DATA RECORDS>
-- pv_equiv track=rewrite | github.com/elvispy/PESolutions | Problems101-200/PE191.py | F
-- ===== SOURCE A (Python) =====
-- def F(n, bol = True) -> int:
--     """This function returns the number of acceptable strings that
--     can be awarded with the prize in an n-day semester.
--     """
--     res = 0
--     #Here some base cases
--     if n == 0:
--         return 1
--     elif n == 1:
--         if bol:
--             return 3
--         else:
--             return 2
--     elif n == 2:
--         if bol:
--             return 8
--         else:
--             return 4
--     elif n == 3:
--         if bol:
--             return 22
--         else:
--             return 7
--
--
--     if bol:
--         #First we count the strings with one late arrival
--
--         for i in range(n):
--             res += F(i, False) * F(n-1-i, False)
--
--         #Now strings with no late arrivals.
--         res += F(n, False)
--
--         return res
--     else:
--         #Recursion rules!
--         return 2*F(n-1, False) - F(n-4, False)
-- ===== SOURCE B (Python) =====
-- def F(n, bol=True) -> int:
--     """Iterative O(n) DP table for the no-late counts, then one convolution pass."""
--     if n == 0:
--         return 1
--     f = [1, 2, 4, 7]
--     for k in range(4, n + 1):
--         f.append(2 * f[k - 1] - f[k - 4])
--     if bol:
--         return sum(f[i] * f[n - 1 - i] for i in range(n)) + f[n]
--     return f[n]
-- ===== Notes on version B (the rewrite author's own statement) =====
-- stated objective: faster
-- what changed: Replaces the exponential unmemoized recursion with an iterative DP table of the no-late counts built once, followed by a single convolution pass over that table.
-- intended difference: On n=3 with bol=True, A's hardcoded base case returns 22 while B's general convolution formula returns 19, the correct number of acceptable 3-day prize strings (A's own recursion would also yield 19 had the base case not shadowed it). — e.g. on F(3, true): A returns 22, B returns 19
import Mathlib
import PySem

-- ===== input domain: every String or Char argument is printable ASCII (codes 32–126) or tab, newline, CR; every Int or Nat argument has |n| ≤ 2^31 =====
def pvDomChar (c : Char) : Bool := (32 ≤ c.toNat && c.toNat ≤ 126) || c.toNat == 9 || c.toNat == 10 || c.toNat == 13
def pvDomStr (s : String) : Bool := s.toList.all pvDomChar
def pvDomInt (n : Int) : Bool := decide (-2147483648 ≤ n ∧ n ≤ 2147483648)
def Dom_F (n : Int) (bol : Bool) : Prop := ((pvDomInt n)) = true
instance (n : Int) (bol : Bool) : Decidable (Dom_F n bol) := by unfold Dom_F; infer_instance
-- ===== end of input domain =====

-- B replaces A's unmemoized exponential recursion by an iterative DP table plus one
-- convolution pass; B fixes A's hardcoded value 22 at (n=3, bol=True) to the correct 19 (see D_F).

-- ===== PORT A =====
-- A's recursion transcribed on Nat (Pre_F demands 0 ≤ n, where Int.toNat is exact; for n < 0
-- Python A raises RecursionError). `for i in range(n)` is a foldl over (List.range n).attach
-- (.attach only carries the bound needed for termination; the state and steps are A's).
def FAux : Nat → Bool → Int
  | 0, _ => 1
  | 1, b => if b then 3 else 2
  | 2, b => if b then 8 else 4
  | 3, b => if b then 22 else 7
  | n + 4, true =>
      ((List.range (n + 4)).attach.foldl
        (fun res i => res + FAux i.1 false * FAux (n + 3 - i.1) false) 0)
      + FAux (n + 4) false
  | n + 4, false => 2 * FAux (n + 3) false - FAux n false
termination_by n b => (n, if b then 1 else 0)
decreasing_by
  · exact Prod.Lex.left _ _ (by have := i.2; simp only [List.mem_range] at this; omega)
  · exact Prod.Lex.left _ _ (by omega)
  · exact Prod.Lex.right _ (by simp)
  · exact Prod.Lex.left _ _ (by omega)
  · exact Prod.Lex.left _ _ (by omega)

def F (n : Int) (bol : Bool) : Int := FAux n.toNat bol

-- ===== PORT B =====
def F_alt (n : Int) (bol : Bool) : Int :=
  if n = 0 then 1
  else
    let f := (PySem.List.pyRange 4 (n + 1) 1).foldl
      (fun f k => f ++ [2 * PySem.List.pyGetD f (k - 1) 0 - PySem.List.pyGetD f (k - 4) 0])
      [1, 2, 4, 7]
    if bol then
      ((PySem.List.pyRange 0 n 1).foldl
        (fun s i => s + PySem.List.pyGetD f i 0 * PySem.List.pyGetD f (n - 1 - i) 0) 0)
      + PySem.List.pyGetD f n 0
    else
      PySem.List.pyGetD f n 0

-- ===== PRECONDITION & SPEC =====
-- Pre_F: Python A recurses without bound (RecursionError) for n < 0.
def Pre_F (n : Int) (bol : Bool) : Prop := 0 ≤ n
instance (n : Int) (bol : Bool) : Decidable (Pre_F n bol) := by unfold Pre_F; infer_instance
def pvWitness_F : Int × Bool := (5, true)

-- On n=3 with bol=True, A's hardcoded base case returns 22 while B's general convolution
-- formula returns 19, the correct count of acceptable 3-day prize strings (A's own
-- recursion would also give 19 had the base case not shadowed it).
def D_F (n : Int) (bol : Bool) : Prop := n = 3 ∧ bol = true
instance (n : Int) (bol : Bool) : Decidable (D_F n bol) := by unfold D_F; infer_instance

def Spec_F (n : Int) (bol : Bool) (out : Int) : Prop := ¬ D_F n bol → out = F_alt n bol
instance (n : Int) (bol : Bool) (out : Int) : Decidable (Spec_F n bol out) := by unfold Spec_F; infer_instance

def pvDiffWitness_F : Int × Bool := (3, true)
def pvDiffWitnessOut_F : Int × Int := (22, 19)

-- ===== CLAIM (what is proved, stated in full; the proofs are below) =====
def Claim_unchanged_F : Prop := ∀ (n : Int) (bol : Bool), Dom_F n bol → Pre_F n bol → Spec_F n bol (F n bol)
def Claim_changed_F : Prop := Dom_F (pvDiffWitness_F.1) (pvDiffWitness_F.2) ∧ Pre_F (pvDiffWitness_F.1) (pvDiffWitness_F.2) ∧ D_F (pvDiffWitness_F.1) (pvDiffWitness_F.2) ∧ F (pvDiffWitness_F.1) (pvDiffWitness_F.2) = pvDiffWitnessOut_F.1 ∧ F_alt (pvDiffWitness_F.1) (pvDiffWitness_F.2) = pvDiffWitnessOut_F.2 ∧ pvDiffWitnessOut_F.1 ≠ pvDiffWitnessOut_F.2
def Claim_exact_F : Prop := ∀ (n : Int) (bol : Bool), Dom_F n bol → Pre_F n bol → D_F n bol → F n bol ≠ F_alt n bol

-- ===== LEMMAS AND PROOFS =====

-- the no-late sequence (A's bol=False values)
def gSeq (k : Nat) : Int := FAux k false

theorem gSeq_zero : gSeq 0 = 1 := by rw [gSeq, FAux]
theorem gSeq_one : gSeq 1 = 2 := by rw [gSeq, FAux]; rfl
theorem gSeq_two : gSeq 2 = 4 := by rw [gSeq, FAux]; rfl
theorem gSeq_three : gSeq 3 = 7 := by rw [gSeq, FAux]; rfl
theorem gSeq_rec (m : Nat) : gSeq (m + 4) = 2 * gSeq (m + 3) - gSeq m := by
  rw [gSeq, FAux]; rfl

-- B's DP table equals the no-late sequence
theorem build_eq (m : Nat) :
    (PySem.List.pyRange 4 ((4 + m : Nat) : Int) 1).foldl
      (fun f k => f ++ [2 * PySem.List.pyGetD f (k - 1) 0 - PySem.List.pyGetD f (k - 4) 0])
      [1, 2, 4, 7]
    = (List.range (4 + m)).map gSeq := by
  induction m with
  | zero =>
      rw [PySem.List.pyRange_one_eq_nil (by norm_num)]
      simp [List.range_succ, gSeq_zero, gSeq_one, gSeq_two, gSeq_three]
  | succ m ih =>
      have hcast : ((4 + (m + 1) : Nat) : Int) = ((4 + m : Nat) : Int) + 1 := by push_cast; ring
      rw [hcast, PySem.List.pyRange_one_succ_right (by push_cast; omega), List.foldl_append, ih]
      have h1 : ((4 + m : Nat) : Int) - 1 = ((3 + m : Nat) : Int) := by push_cast; ring
      have h4 : ((4 + m : Nat) : Int) - 4 = ((m : Nat) : Int) := by push_cast; ring
      simp only [List.foldl_cons, List.foldl_nil, h1, h4, PySem.List.pyGetD_natCast]
      rw [PySem.List.getD_map_range gSeq _ _ _ (by omega), PySem.List.getD_map_range gSeq _ _ _ (by omega)]
      have : 4 + (m + 1) = (4 + m) + 1 := by omega
      rw [this, List.range_succ, List.map_append]
      have : gSeq (4 + m) = 2 * gSeq (3 + m) - gSeq m := by
        have := gSeq_rec m; rw [show m + 4 = 4 + m by omega, show m + 3 = 3 + m by omega] at this
        exact this
      simp [this]

theorem main_eq (N : Nat) (bol : Bool) (h : ¬ (N = 3 ∧ bol = true)) :
    FAux N bol = F_alt (N : Int) bol := by
  match N, bol with
  | 0, b => rw [FAux]; simp [F_alt]
  | 1, true => rw [FAux]; decide
  | 1, false => rw [FAux]; decide
  | 2, true => rw [FAux]; decide
  | 2, false => rw [FAux]; decide
  | 3, true => exact absurd ⟨rfl, rfl⟩ h
  | 3, false => rw [FAux]; decide
  | (m + 4), bol =>
    -- the table
    have hne : ((m + 4 : Nat) : Int) ≠ 0 := by push_cast; omega
    have hb : (((m + 4 : Nat) : Int) + 1) = ((4 + (m + 1) : Nat) : Int) := by push_cast; ring
    have htab : (PySem.List.pyRange 4 (((m + 4 : Nat) : Int) + 1) 1).foldl
        (fun f k => f ++ [2 * PySem.List.pyGetD f (k - 1) 0 - PySem.List.pyGetD f (k - 4) 0])
        [1, 2, 4, 7] = (List.range (m + 5)).map gSeq := by
      rw [hb, build_eq]; norm_num [show 4 + (m + 1) = m + 5 by omega]
    cases bol with
    | false =>
        rw [FAux]
        show 2 * FAux (m + 3) false - FAux m false = F_alt _ false
        rw [F_alt]
        simp only [if_neg hne, htab]
        rw [PySem.List.pyGetD_natCast, PySem.List.getD_map_range gSeq _ _ _ (by omega)]
        rw [if_neg (by decide : ¬ (false = true)), gSeq_rec m]; rfl
    | true =>
        rw [FAux]
        show ((List.range (m + 4)).attach.foldl
            (fun res i => res + FAux i.1 false * FAux (m + 3 - i.1) false) 0)
            + FAux (m + 4) false = F_alt _ true
        rw [F_alt]
        simp only [if_neg hne, htab, if_true]
        -- A-side sum
        rw [List.foldl_attach (f := fun res j => res + FAux j false * FAux (m + 3 - j) false)]
        -- B-side sum
        rw [PySem.List.pyRange_zero_nat (m + 4), List.foldl_map]
        have hcong : List.foldl
            (fun s (i : Nat) => s + PySem.List.pyGetD ((List.range (m + 5)).map gSeq) (i : Int) 0
              * PySem.List.pyGetD ((List.range (m + 5)).map gSeq) (((m + 4 : Nat) : Int) - 1 - (i : Int)) 0)
            0 (List.range (m + 4))
            = List.foldl (fun res i => res + gSeq i * gSeq (m + 3 - i)) 0 (List.range (m + 4)) := by
          apply PySem.List.foldl_congr_mem
          intro acc i hi
          simp only [List.mem_range] at hi
          have h1 : ((m + 4 : Nat) : Int) - 1 - (i : Int) = ((m + 3 - i : Nat) : Int) := by
            push_cast [show i ≤ m + 3 by omega]; ring
          rw [h1, PySem.List.pyGetD_natCast, PySem.List.pyGetD_natCast,
            PySem.List.getD_map_range gSeq _ _ _ (by omega), PySem.List.getD_map_range gSeq _ _ _ (by omega)]
        rw [hcong, PySem.List.pyGetD_natCast, PySem.List.getD_map_range gSeq _ _ _ (by omega)]
        rfl

-- ===== VERDICT (by name: the statement is the Claim_ definition above) =====
theorem F_spec : Claim_unchanged_F := by
  intro n bol _ hpre hD
  have hN : n = ((n.toNat : Nat) : Int) := (Int.toNat_of_nonneg hpre).symm
  rw [F, hN]
  apply main_eq
  rintro ⟨h3, hb⟩
  exact hD ⟨by omega, hb⟩

theorem F_changed : Claim_changed_F := by
  unfold Claim_changed_F
  refine ⟨by decide, by decide, by decide, ?_, by decide, by decide⟩
  show F 3 true = 22
  rw [F, show (3 : Int).toNat = 3 from rfl, FAux]; decide

theorem F_tight : Claim_exact_F := by
  intro n bol _ _ hD
  obtain ⟨rfl, rfl⟩ := hD
  have hA : F 3 true = 22 := by rw [F, show (3 : Int).toNat = 3 from rfl, FAux]; decide
  have hB : F_alt 3 true = 19 := by decide
  rw [hA, hB]; decide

TASK ITEM> Please give back exactly the lines of this listing beginning at the line with "match N, bol with" and ending with the line with "(m + 3 - i.1) false) 0)", both included, and nothing else.

SOLVED EXERCISE>
  match N, bol with
  | 0, b => rw [FAux]; simp [F_alt]
  | 1, true => rw [FAux]; decide
  | 1, false => rw [FAux]; decide
  | 2, true => rw [FAux]; decide
  | 2, false => rw [FAux]; decide
  | 3, true => exact absurd ⟨rfl, rfl⟩ h
  | 3, false => rw [FAux]; decide
  | (m + 4), bol =>
    -- the table
    have hne : ((m + 4 : Nat) : Int) ≠ 0 := by push_cast; omega
    have hb : (((m + 4 : Nat) : Int) + 1) = ((4 + (m + 1) : Nat) : Int) := by push_cast; ring
    have htab : (PySem.List.pyRange 4 (((m + 4 : Nat) : Int) + 1) 1).foldl
        (fun f k => f ++ [2 * PySem.List.pyGetD f (k - 1) 0 - PySem.List.pyGetD f (k - 4) 0])
        [1, 2, 4, 7] = (List.range (m + 5)).map gSeq := by
      rw [hb, build_eq]; norm_num [show 4 + (m + 1) = m + 5 by omega]
    cases bol with
    | false =>
        rw [FAux]
        show 2 * FAux (m + 3) false - FAux m false = F_alt _ false
        rw [F_alt]
        simp only [if_neg hne, htab]
        rw [PySem.List.pyGetD_natCast, PySem.List.getD_map_range gSeq _ _ _ (by omega)]
        rw [if_neg (by decide : ¬ (false = true)), gSeq_rec m]; rfl
    | true =>
        rw [FAux]
        show ((List.range (m + 4)).attach.foldl
            (fun res i => res + FAux i.1 false * FAux (m + 3 - i.1) false) 0)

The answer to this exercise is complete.